As far as I know Serbian and Croatian both use the latin and cyrillic alphabet. Cyrillic is more common in Serbian however. Road signs for instance, will many times be in both.

----------


## TATY

Thanks. I'll have a look. I think i'll larn Srpski

----------


## Tambakis

Excellent choice.

----------


## Stjepan

Croatian and Bosnian use strictly the Latin alphabet.  Serbian uses a modified Cyrillic alphabet, but you can get by with the latin alphabet in Serbia easily too.  However, if you choose Serbian, you should learn cyrillic. 
It's probably best to find a university course or a book in one of the three.  Croatian and Serbian are probably the most readily found and there is not a lot of resources for these languages beyond basic phrases on the internet to my knowledge.  If you do find some, it is ok to use resources from each of the three for understanding grammar.  The only big differences are in vocabulary,  and in some cases spelling and pronunciation.

----------

> As far as I know Serbian and Croatian both use the latin and cyrillic alphabet. Cyrillic is more common in Serbian however. Road signs for instance, will many times be in both.
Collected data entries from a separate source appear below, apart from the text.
-- pv_equiv track=rewrite | github.com/fearlessronin/ai-dev | cve_agent/corroboration_patch_context.py | _regional_escalation_badges
-- ===== SOURCE A (Python) =====
-- VENDOR_SOURCES = {
--     "msrc",
--     "red hat security data api",
--     "debian security tracker",
--     "ubuntu security notices",
--     "suse security advisories",
--     "oracle critical patch update",
--     "cisco security advisories",
--     "palo alto networks security advisories",
--     "fortinet psirt advisories",
--     "vmware/broadcom security advisories",
--     "apple security updates",
--     "google android security bulletins",
-- }
--
-- def _norm(value: str) -> str:
--     return " ".join(str(value or "").strip().lower().split())
--
-- def _is_national_source(source: str) -> bool:
--     s = _norm(source)
--     if s in VENDOR_SOURCES:
--         return False
--     keywords = (
--         "cisa",
--         "cert-fr",
--         "bsi",
--         "cert-bund",
--         "jvn",
--         "ncsc",
--         "govcert",
--         "hkcert",
--         "cert-eu",
--         "cert/cc",
--     )
--     return any(k in s for k in keywords)
--
-- def _regional_escalation_badges(regional_sources: list[str]) -> list[str]:
--     normalized = {_norm(s): str(s) for s in regional_sources}
--     keys = set(normalized)
--
--     cisa = any("cisa" in k for k in keys)
--     cert_fr = any("cert-fr" in k for k in keys)
--     bsi = any("bsi" in k or "cert-bund" in k for k in keys)
--     eu = cert_fr or bsi or any("cert-eu" in k or "ncsc" in k for k in keys)
--     national_count = sum(1 for k in keys if _is_national_source(k))
--
--     badges: list[str] = []
--     if national_count >= 2:
--         badges.append("multi-national-corroboration")
--     if national_count >= 3:
--         badges.append("regional-burst")
--     if cisa and eu:
--         badges.append("transatlantic-escalation")
--     if cisa and cert_fr:
--         badges.append("CISA+CERT-FR")
--     if cisa and bsi:
--         badges.append("CISA+BSI")
--     if cert_fr and bsi:
--         badges.append("CERT-FR+BSI")
--     return sorted(set(badges))
-- ===== SOURCE B (Python) =====
-- VENDOR_SOURCES = {
--     "msrc",
--     "red hat security data api",
--     "debian security tracker",
--     "ubuntu security notices",
--     "suse security advisories",
--     "oracle critical patch update",
--     "cisco security advisories",
--     "palo alto networks security advisories",
--     "fortinet psirt advisories",
--     "vmware/broadcom security advisories",
--     "apple security updates",
--     "google android security bulletins",
-- }
--
-- _NATIONAL_KEYWORDS = (
--     "cisa",
--     "cert-fr",
--     "bsi",
--     "cert-bund",
--     "jvn",
--     "ncsc",
--     "govcert",
--     "hkcert",
--     "cert-eu",
--     "cert/cc",
-- )
--
--
-- def _norm(value: str) -> str:
--     return " ".join(str(value or "").strip().lower().split())
--
--
-- def _is_national_source(source: str) -> bool:
--     s = _norm(source)
--     if s in VENDOR_SOURCES:
--         return False
--     return any(k in s for k in _NATIONAL_KEYWORDS)
--
--
-- def _key_tags(k: str) -> list[str]:
--     """Classify one normalized key into abstract escalation tags."""
--     tags = []
--     if "cisa" in k:
--         tags.append("cisa")
--     if "cert-fr" in k:
--         tags.append("cert-fr")
--     if "bsi" in k or "cert-bund" in k:
--         tags.append("bsi")
--     if "cert-eu" in k or "ncsc" in k:
--         tags.append("eu-partner")
--     if _is_national_source(k):
--         tags.append("national")
--     return tags
--
--
-- # Badge rules over the tag multiset, listed in the output's sorted order,
-- # so the result is produced by filtering the table -- no sort, no set of badges.
-- _BADGE_RULES = (
--     ("CERT-FR+BSI", lambda t, n: "cert-fr" in t and "bsi" in t),
--     ("CISA+BSI", lambda t, n: "cisa" in t and "bsi" in t),
--     ("CISA+CERT-FR", lambda t, n: "cisa" in t and "cert-fr" in t),
--     ("multi-national-corroboration", lambda t, n: n >= 2),
--     ("regional-burst", lambda t, n: n >= 3),
--     ("transatlantic-escalation",
--      lambda t, n: "cisa" in t and ("cert-fr" in t or "bsi" in t or "eu-partner" in t)),
-- )
--
--
-- def _regional_escalation_badges(regional_sources: list[str]) -> list[str]:
--     tags = [t for k in {_norm(s) for s in regional_sources} for t in _key_tags(k)]
--     n = tags.count("national")
--     t = set(tags)
--     return [name for name, rule in _BADGE_RULES if rule(t, n)]
-- ===== Notes on version B (the rewrite author's own statement) =====
-- stated objective: alternative
-- what changed: Replaces A's five separate any()/sum() scans plus append-then-sorted(set()) badge assembly with a classify/count/table design: each distinct normalized key is mapped to abstract tags, the tags are flattened into one list, and the badges are produced by filtering a declarative rule table already written in sorted output order (no sort, no badge set).
import Mathlib
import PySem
 I don't think you can find any road signs in cyrillic travelling in Croatia, but in Serbia they use a lot the latin alphabet, by the way i guess many croatian can easily read cyrillic, exspecially if they are over 30 years old!

----------


## gianni

Sorry i forget to log in, the message before was mine!

----------


## Tambakis

Yeah I know. I didn't say only serbia, or say road signs in croatia are all latin because I would probably get attacked for that. For all I know there might be a tiny liitle town right on the border in Croatia that still has cyrillic road signs.   ::

----------


## Tambakis

Just found this, it looks promising.   http://www.serbianschool.com

----------


## Antono

Добар дан! 
Here is a good grammar overview: http://seelrc.org:8080/grammar/pdf/stand_alone_bcs.pdf .  ::  
До виђења!

----------

please stop being a thick fu:ck and buy a book, thanks  ::   ::   ::   ::   ::   ::   ::   ::   ::   ::   ::   ::   ::   ::   ::

----------

What a load of utter bleedin rubbish... "Three completely different languages"... "Serbian and Croatian both use the latin and cyrillic alphabet"... Tambakis, you haven't got a fookin clue of what the bloody hell you are talking about.

----------


## Stjepan

> I don't think you can find any road signs in cyrillic travelling in Croatia

 Some municipalities in Slavonia have street signs in both latin and cyrillic and you can find cyrillic signs on quite a few shops in the area.

----------


## Анатолий

> Three completely different languages. ..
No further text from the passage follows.